Ennakl Automobiles is a Tunisia-based automobile retailer engaged in the retail sale of cars under the Volkswagen, Audi, Seat and Porsche brands. The company is majority-owned by the affluent Ben Yedder family and operates under the management of Chairman Abdellatif Hmam.
In addition to its retail activities, the company engages in the importation and distribution of auto parts through its subsidiary, Car Gros, which enables it to offer after-sale services to customers.
Compared with its revenue of TND288 million ($102.4 million) in the first nine-month period of 2020, the company’s consolidated revenue in 2021 rose by 49.3 percent to TND429.9 million ($152.9 million).
The growth in revenue indicates a significant improvement in sales despite the impact of the COVID-19 pandemic on its operating environment, as the company was able to sell 6,393 vehicles in the first nine months of 2021, up 58.3 percent from the 4,039 units sold last year.
The management noted that the company’s excellent financial performance at the end of Q3 2021 consolidated its leading position among importers in the automotive sector, resulting in Ennaki seizing a 14.24-percent market share during the period under review.

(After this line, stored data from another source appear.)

-- pv_equiv track=rewrite | github.com/remyroche/Ares | scripts/assess_data_quality.py | _assess_label_imbalance_severity
-- ===== SOURCE A (Python) =====
-- from typing import Dict, Any, List, Tuple
--
-- def _assess_label_imbalance_severity(issues: List[str]) -> str:
--     """Assess the severity of label imbalance issues."""
--     if any("CRITICAL" in issue for issue in issues):
--         return "CRITICAL"
--     elif any("SEVERE" in issue for issue in issues):
--         return "HIGH"
--     elif any("DOMINANT" in issue for issue in issues):
--         return "MODERATE"
--     elif any("HOLD_CLASS" in issue for issue in issues):
--         return "LOW"
--     else:
--         return "NONE"
-- ===== SOURCE B (Python) =====
-- def _assess_label_imbalance_severity(issues):
--     """Single pass over issues building the set of markers present, then one priority lookup."""
--     markers = ("CRITICAL", "SEVERE", "DOMINANT", "HOLD_CLASS")
--     found = set()
--     for issue in issues:
--         for m in markers:
--             if m in issue:
--                 found.add(m)
--     if "CRITICAL" in found:
--         return "CRITICAL"
--     if "SEVERE" in found:
--         return "HIGH"
--     if "DOMINANT" in found:
--         return "MODERATE"
--     if "HOLD_CLASS" in found:
--         return "LOW"
--     return "NONE"
-- ===== Notes on version B (the rewrite author's own statement) =====
-- stated objective: alternative
-- what changed: Replaced four separate short-circuiting any() scans over issues with a single pass that records which markers occur in a presence set, followed by one priority-ordered lookup.
import Mathlib
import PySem

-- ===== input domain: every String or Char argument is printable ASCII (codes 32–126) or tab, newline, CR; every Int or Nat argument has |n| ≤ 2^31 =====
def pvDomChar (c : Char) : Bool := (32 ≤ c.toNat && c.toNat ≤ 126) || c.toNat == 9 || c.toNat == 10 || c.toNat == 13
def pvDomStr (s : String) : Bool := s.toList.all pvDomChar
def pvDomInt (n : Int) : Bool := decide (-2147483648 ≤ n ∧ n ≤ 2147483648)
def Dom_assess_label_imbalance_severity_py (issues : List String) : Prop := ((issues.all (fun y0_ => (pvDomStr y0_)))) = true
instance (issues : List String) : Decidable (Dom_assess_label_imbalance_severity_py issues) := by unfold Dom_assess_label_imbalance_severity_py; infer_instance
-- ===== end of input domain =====

-- B replaces four separate short-circuiting any() scans with one pass building a
-- presence set of markers, then a priority-ordered lookup; return value only, same cost.

-- ===== PORT A =====
def assess_label_imbalance_severity_py (issues : List String) : String :=
  if issues.any (fun issue => PySem.Str.isIn "CRITICAL" issue) then "CRITICAL"
  else if issues.any (fun issue => PySem.Str.isIn "SEVERE" issue) then "HIGH"
  else if issues.any (fun issue => PySem.Str.isIn "DOMINANT" issue) then "MODERATE"
  else if issues.any (fun issue => PySem.Str.isIn "HOLD_CLASS" issue) then "LOW"
  else "NONE"

-- ===== PORT B =====
def pvMarkers : List String := ["CRITICAL", "SEVERE", "DOMINANT", "HOLD_CLASS"]

def pvCollect (issues : List String) : PySem.Set String :=
  issues.foldl
    (fun found issue =>
      pvMarkers.foldl (fun found m => if PySem.Str.isIn m issue then PySem.Set.add found m else found) found)
    PySem.Set.empty

def assess_label_imbalance_severity_py_alt (issues : List String) : String :=
  let found := pvCollect issues
  if PySem.Set.contains found "CRITICAL" then "CRITICAL"
  else if PySem.Set.contains found "SEVERE" then "HIGH"
  else if PySem.Set.contains found "DOMINANT" then "MODERATE"
  else if PySem.Set.contains found "HOLD_CLASS" then "LOW"
  else "NONE"

-- ===== PRECONDITION & SPEC =====
def Spec_assess_label_imbalance_severity_py (issues : List String) (out : String) : Prop := out = assess_label_imbalance_severity_py_alt issues
instance (issues : List String) (out : String) : Decidable (Spec_assess_label_imbalance_severity_py issues out) := by unfold Spec_assess_label_imbalance_severity_py; infer_instance

-- ===== CLAIM (what is proved, stated in full; the proofs are below) =====
def Claim_equal_assess_label_imbalance_severity_py : Prop := ∀ (issues : List String), Dom_assess_label_imbalance_severity_py issues → Spec_assess_label_imbalance_severity_py issues (assess_label_imbalance_severity_py issues)

-- ===== LEMMAS AND PROOFS =====

-- one issue's inner fold: membership afterwards, for a marker m
theorem mem_inner (found : PySem.Set String) (issue m : String) (hm : m ∈ pvMarkers) :
    m ∈ pvMarkers.foldl (fun found m => if PySem.Str.isIn m issue then PySem.Set.add found m else found) found
      ↔ m ∈ found ∨ PySem.Str.isIn m issue = true := by
  fin_cases hm <;>
    simp [pvMarkers, List.foldl] <;>
    split_ifs <;>
    simp_all [PySem.Set.mem_add]

theorem mem_collect (issues : List String) (m : String) (hm : m ∈ pvMarkers) :
    m ∈ pvCollect issues ↔ issues.any (fun issue => PySem.Str.isIn m issue) = true := by
  unfold pvCollect
  suffices h : ∀ (s : PySem.Set String),
      m ∈ issues.foldl
        (fun found issue =>
          pvMarkers.foldl (fun found m => if PySem.Str.isIn m issue then PySem.Set.add found m else found) found) s
        ↔ m ∈ s ∨ issues.any (fun issue => PySem.Str.isIn m issue) = true by
    simpa [PySem.Set.empty] using h PySem.Set.empty
  induction issues with
  | nil => simp
  | cons i rest ih =>
    intro s
    simp only [List.foldl_cons, ih, mem_inner _ _ _ hm, List.any_cons]
    constructor
    · rintro ((h | h) | h) <;> simp_all
    · rintro (h | h)
      · exact Or.inl (Or.inl h)
      · rcases Bool.or_eq_true_iff.mp h with h | h
        · exact Or.inl (Or.inr h)
        · exact Or.inr h

-- ===== VERDICT (by name: the statement is the Claim_ definition above) =====
theorem assess_label_imbalance_severity_py_spec : Claim_equal_assess_label_imbalance_severity_py := by
  intro issues _
  unfold Spec_assess_label_imbalance_severity_py assess_label_imbalance_severity_py assess_label_imbalance_severity_py_alt
  have hc := mem_collect issues "CRITICAL" (by simp [pvMarkers])
  have hs := mem_collect issues "SEVERE" (by simp [pvMarkers])
  have hd := mem_collect issues "DOMINANT" (by simp [pvMarkers])
  have hh := mem_collect issues "HOLD_CLASS" (by simp [pvMarkers])
  simp only [PySem.Set.contains_iff] at *
  by_cases h1 : issues.any (fun issue => PySem.Str.isIn "CRITICAL" issue) = true <;>
  by_cases h2 : issues.any (fun issue => PySem.Str.isIn "SEVERE" issue) = true <;>
  by_cases h3 : issues.any (fun issue => PySem.Str.isIn "DOMINANT" issue) = true <;>
  by_cases h4 : issues.any (fun issue => PySem.Str.isIn "HOLD_CLASS" issue) = true <;>
  simp_all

In line with its commitment to create value for stakeholders and improve its market dominance in the automobile industry, Ennakl Automobiles signed a distribution contract with Renault Trucks on Sept. 7 to become its second non-exclusive importer on Tunisian territory.
Ennakl also invested TND2.3 billion ($817.8 million) in its operations, maintaining its budgeted investments, particularly with the extension of the SEAT brand showroom.
As of press time, Oct. 23, shares in the company were trading at TND12 ($4.30). This is 1.5-percent higher than its opening price this month.